*What needs to be done*. Your task is to retype, exactly and with nothing else, every line from the one containing "simp_all [ih] <;>" to the end of the listing.

*Data supplied*.
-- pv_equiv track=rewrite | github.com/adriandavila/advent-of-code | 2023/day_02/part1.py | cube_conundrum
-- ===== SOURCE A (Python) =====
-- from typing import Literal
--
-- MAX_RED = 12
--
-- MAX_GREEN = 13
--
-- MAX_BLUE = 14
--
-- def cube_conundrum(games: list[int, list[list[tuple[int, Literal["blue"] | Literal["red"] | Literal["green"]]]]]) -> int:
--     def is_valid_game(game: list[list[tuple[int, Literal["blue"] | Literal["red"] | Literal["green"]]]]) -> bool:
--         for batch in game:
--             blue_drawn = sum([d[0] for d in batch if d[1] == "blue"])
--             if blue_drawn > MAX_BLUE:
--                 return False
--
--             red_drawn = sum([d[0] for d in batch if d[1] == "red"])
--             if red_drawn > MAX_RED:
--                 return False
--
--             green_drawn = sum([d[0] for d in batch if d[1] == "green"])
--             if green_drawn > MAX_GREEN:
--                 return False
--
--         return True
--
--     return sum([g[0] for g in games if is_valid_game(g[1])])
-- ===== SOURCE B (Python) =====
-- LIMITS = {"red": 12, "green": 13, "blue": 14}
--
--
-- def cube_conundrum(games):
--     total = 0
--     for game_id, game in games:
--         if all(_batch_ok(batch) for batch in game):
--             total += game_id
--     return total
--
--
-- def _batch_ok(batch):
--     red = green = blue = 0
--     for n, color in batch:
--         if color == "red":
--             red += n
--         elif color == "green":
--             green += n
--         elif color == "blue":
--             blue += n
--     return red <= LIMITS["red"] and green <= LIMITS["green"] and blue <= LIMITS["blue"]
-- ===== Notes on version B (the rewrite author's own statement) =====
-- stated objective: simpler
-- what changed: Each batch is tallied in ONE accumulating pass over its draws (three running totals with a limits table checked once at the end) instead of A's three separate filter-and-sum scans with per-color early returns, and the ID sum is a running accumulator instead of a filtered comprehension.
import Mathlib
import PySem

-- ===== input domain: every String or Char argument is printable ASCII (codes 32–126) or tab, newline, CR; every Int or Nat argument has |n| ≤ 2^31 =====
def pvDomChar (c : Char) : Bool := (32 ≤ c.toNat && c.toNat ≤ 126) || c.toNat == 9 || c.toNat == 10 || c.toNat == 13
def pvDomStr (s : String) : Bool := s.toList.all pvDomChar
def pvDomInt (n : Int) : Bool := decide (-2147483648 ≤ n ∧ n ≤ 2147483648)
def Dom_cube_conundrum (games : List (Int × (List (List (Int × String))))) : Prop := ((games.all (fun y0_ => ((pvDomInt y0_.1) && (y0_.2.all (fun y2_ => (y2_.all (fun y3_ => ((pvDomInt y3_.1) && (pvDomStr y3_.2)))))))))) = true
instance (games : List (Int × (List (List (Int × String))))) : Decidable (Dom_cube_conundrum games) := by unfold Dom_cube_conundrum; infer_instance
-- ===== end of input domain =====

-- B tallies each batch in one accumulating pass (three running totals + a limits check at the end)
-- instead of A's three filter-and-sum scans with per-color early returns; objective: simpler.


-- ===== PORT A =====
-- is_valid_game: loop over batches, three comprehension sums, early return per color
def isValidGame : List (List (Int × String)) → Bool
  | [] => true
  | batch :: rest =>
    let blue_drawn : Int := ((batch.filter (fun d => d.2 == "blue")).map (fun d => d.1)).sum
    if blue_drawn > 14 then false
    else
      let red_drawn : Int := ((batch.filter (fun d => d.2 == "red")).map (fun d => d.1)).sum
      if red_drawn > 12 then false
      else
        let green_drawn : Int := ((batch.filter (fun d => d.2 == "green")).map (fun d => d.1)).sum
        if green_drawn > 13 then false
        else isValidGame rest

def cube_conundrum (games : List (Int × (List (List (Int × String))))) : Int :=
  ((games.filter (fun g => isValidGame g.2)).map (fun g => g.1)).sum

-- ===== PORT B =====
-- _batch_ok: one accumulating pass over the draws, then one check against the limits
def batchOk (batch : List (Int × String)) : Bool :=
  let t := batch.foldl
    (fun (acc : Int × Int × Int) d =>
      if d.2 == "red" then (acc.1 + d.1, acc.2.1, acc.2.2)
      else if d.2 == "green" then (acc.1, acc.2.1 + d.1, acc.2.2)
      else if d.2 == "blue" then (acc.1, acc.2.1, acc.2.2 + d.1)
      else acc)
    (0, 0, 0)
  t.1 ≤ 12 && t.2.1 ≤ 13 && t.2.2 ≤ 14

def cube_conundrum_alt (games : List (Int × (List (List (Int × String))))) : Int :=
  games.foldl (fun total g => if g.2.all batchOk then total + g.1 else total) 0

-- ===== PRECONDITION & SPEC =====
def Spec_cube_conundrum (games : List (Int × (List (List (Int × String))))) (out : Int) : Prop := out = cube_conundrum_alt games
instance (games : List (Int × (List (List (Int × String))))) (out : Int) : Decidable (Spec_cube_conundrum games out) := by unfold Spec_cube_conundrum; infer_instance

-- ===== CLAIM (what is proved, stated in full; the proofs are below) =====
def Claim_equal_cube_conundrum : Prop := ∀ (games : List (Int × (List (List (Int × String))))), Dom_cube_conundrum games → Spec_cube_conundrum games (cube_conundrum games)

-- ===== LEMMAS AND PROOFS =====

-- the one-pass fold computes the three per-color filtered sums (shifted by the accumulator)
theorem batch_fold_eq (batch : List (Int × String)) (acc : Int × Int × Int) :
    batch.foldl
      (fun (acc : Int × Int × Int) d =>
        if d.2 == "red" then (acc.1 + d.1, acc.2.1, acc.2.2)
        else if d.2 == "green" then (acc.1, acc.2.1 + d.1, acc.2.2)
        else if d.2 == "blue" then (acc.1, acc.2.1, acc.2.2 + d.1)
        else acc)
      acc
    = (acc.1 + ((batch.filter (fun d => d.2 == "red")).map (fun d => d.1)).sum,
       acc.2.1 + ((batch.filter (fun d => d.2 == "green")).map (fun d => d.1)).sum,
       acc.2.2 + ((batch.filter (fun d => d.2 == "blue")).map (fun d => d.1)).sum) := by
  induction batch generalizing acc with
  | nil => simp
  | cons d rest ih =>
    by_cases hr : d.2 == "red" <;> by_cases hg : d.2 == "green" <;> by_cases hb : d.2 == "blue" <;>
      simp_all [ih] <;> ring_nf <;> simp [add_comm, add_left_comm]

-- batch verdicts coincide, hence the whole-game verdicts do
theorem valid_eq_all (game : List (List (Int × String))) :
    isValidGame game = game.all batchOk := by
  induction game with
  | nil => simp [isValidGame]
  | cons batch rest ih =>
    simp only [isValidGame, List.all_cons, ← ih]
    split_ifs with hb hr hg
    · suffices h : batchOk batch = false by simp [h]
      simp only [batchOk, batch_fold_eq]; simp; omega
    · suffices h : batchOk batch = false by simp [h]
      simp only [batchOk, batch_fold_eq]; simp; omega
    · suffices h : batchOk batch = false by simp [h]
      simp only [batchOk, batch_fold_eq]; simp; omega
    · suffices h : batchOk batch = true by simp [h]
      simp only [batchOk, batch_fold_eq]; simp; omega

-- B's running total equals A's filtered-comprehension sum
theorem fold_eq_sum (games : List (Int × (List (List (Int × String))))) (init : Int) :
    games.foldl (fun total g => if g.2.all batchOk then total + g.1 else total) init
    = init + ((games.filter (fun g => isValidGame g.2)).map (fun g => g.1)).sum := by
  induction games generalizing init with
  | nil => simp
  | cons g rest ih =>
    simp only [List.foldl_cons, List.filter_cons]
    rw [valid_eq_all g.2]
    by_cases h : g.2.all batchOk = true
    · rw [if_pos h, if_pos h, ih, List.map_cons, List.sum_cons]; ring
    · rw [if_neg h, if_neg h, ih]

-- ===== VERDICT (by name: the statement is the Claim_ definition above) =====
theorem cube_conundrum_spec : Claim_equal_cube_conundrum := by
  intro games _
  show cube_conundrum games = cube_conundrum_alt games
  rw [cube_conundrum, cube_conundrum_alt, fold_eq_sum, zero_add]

*Task solution*.
      simp_all [ih] <;> ring_nf <;> simp [add_comm, add_left_comm]

-- batch verdicts coincide, hence the whole-game verdicts do
theorem valid_eq_all (game : List (List (Int × String))) :
    isValidGame game = game.all batchOk := by
  induction game with
  | nil => simp [isValidGame]
  | cons batch rest ih =>
    simp only [isValidGame, List.all_cons, ← ih]
    split_ifs with hb hr hg
    · suffices h : batchOk batch = false by simp [h]
      simp only [batchOk, batch_fold_eq]; simp; omega
    · suffices h : batchOk batch = false by simp [h]
      simp only [batchOk, batch_fold_eq]; simp; omega
    · suffices h : batchOk batch = false by simp [h]
      simp only [batchOk, batch_fold_eq]; simp; omega
    · suffices h : batchOk batch = true by simp [h]
      simp only [batchOk, batch_fold_eq]; simp; omega

-- B's running total equals A's filtered-comprehension sum
theorem fold_eq_sum (games : List (Int × (List (List (Int × String))))) (init : Int) :
    games.foldl (fun total g => if g.2.all batchOk then total + g.1 else total) init
    = init + ((games.filter (fun g => isValidGame g.2)).map (fun g => g.1)).sum := by
  induction games generalizing init with
  | nil => simp
  | cons g rest ih =>
    simp only [List.foldl_cons, List.filter_cons]
    rw [valid_eq_all g.2]
    by_cases h : g.2.all batchOk = true
    · rw [if_pos h, if_pos h, ih, List.map_cons, List.sum_cons]; ring
    · rw [if_neg h, if_neg h, ih]

-- ===== VERDICT (by name: the statement is the Claim_ definition above) =====
theorem cube_conundrum_spec : Claim_equal_cube_conundrum := by
  intro games _
  show cube_conundrum games = cube_conundrum_alt games
  rw [cube_conundrum, cube_conundrum_alt, fold_eq_sum, zero_add]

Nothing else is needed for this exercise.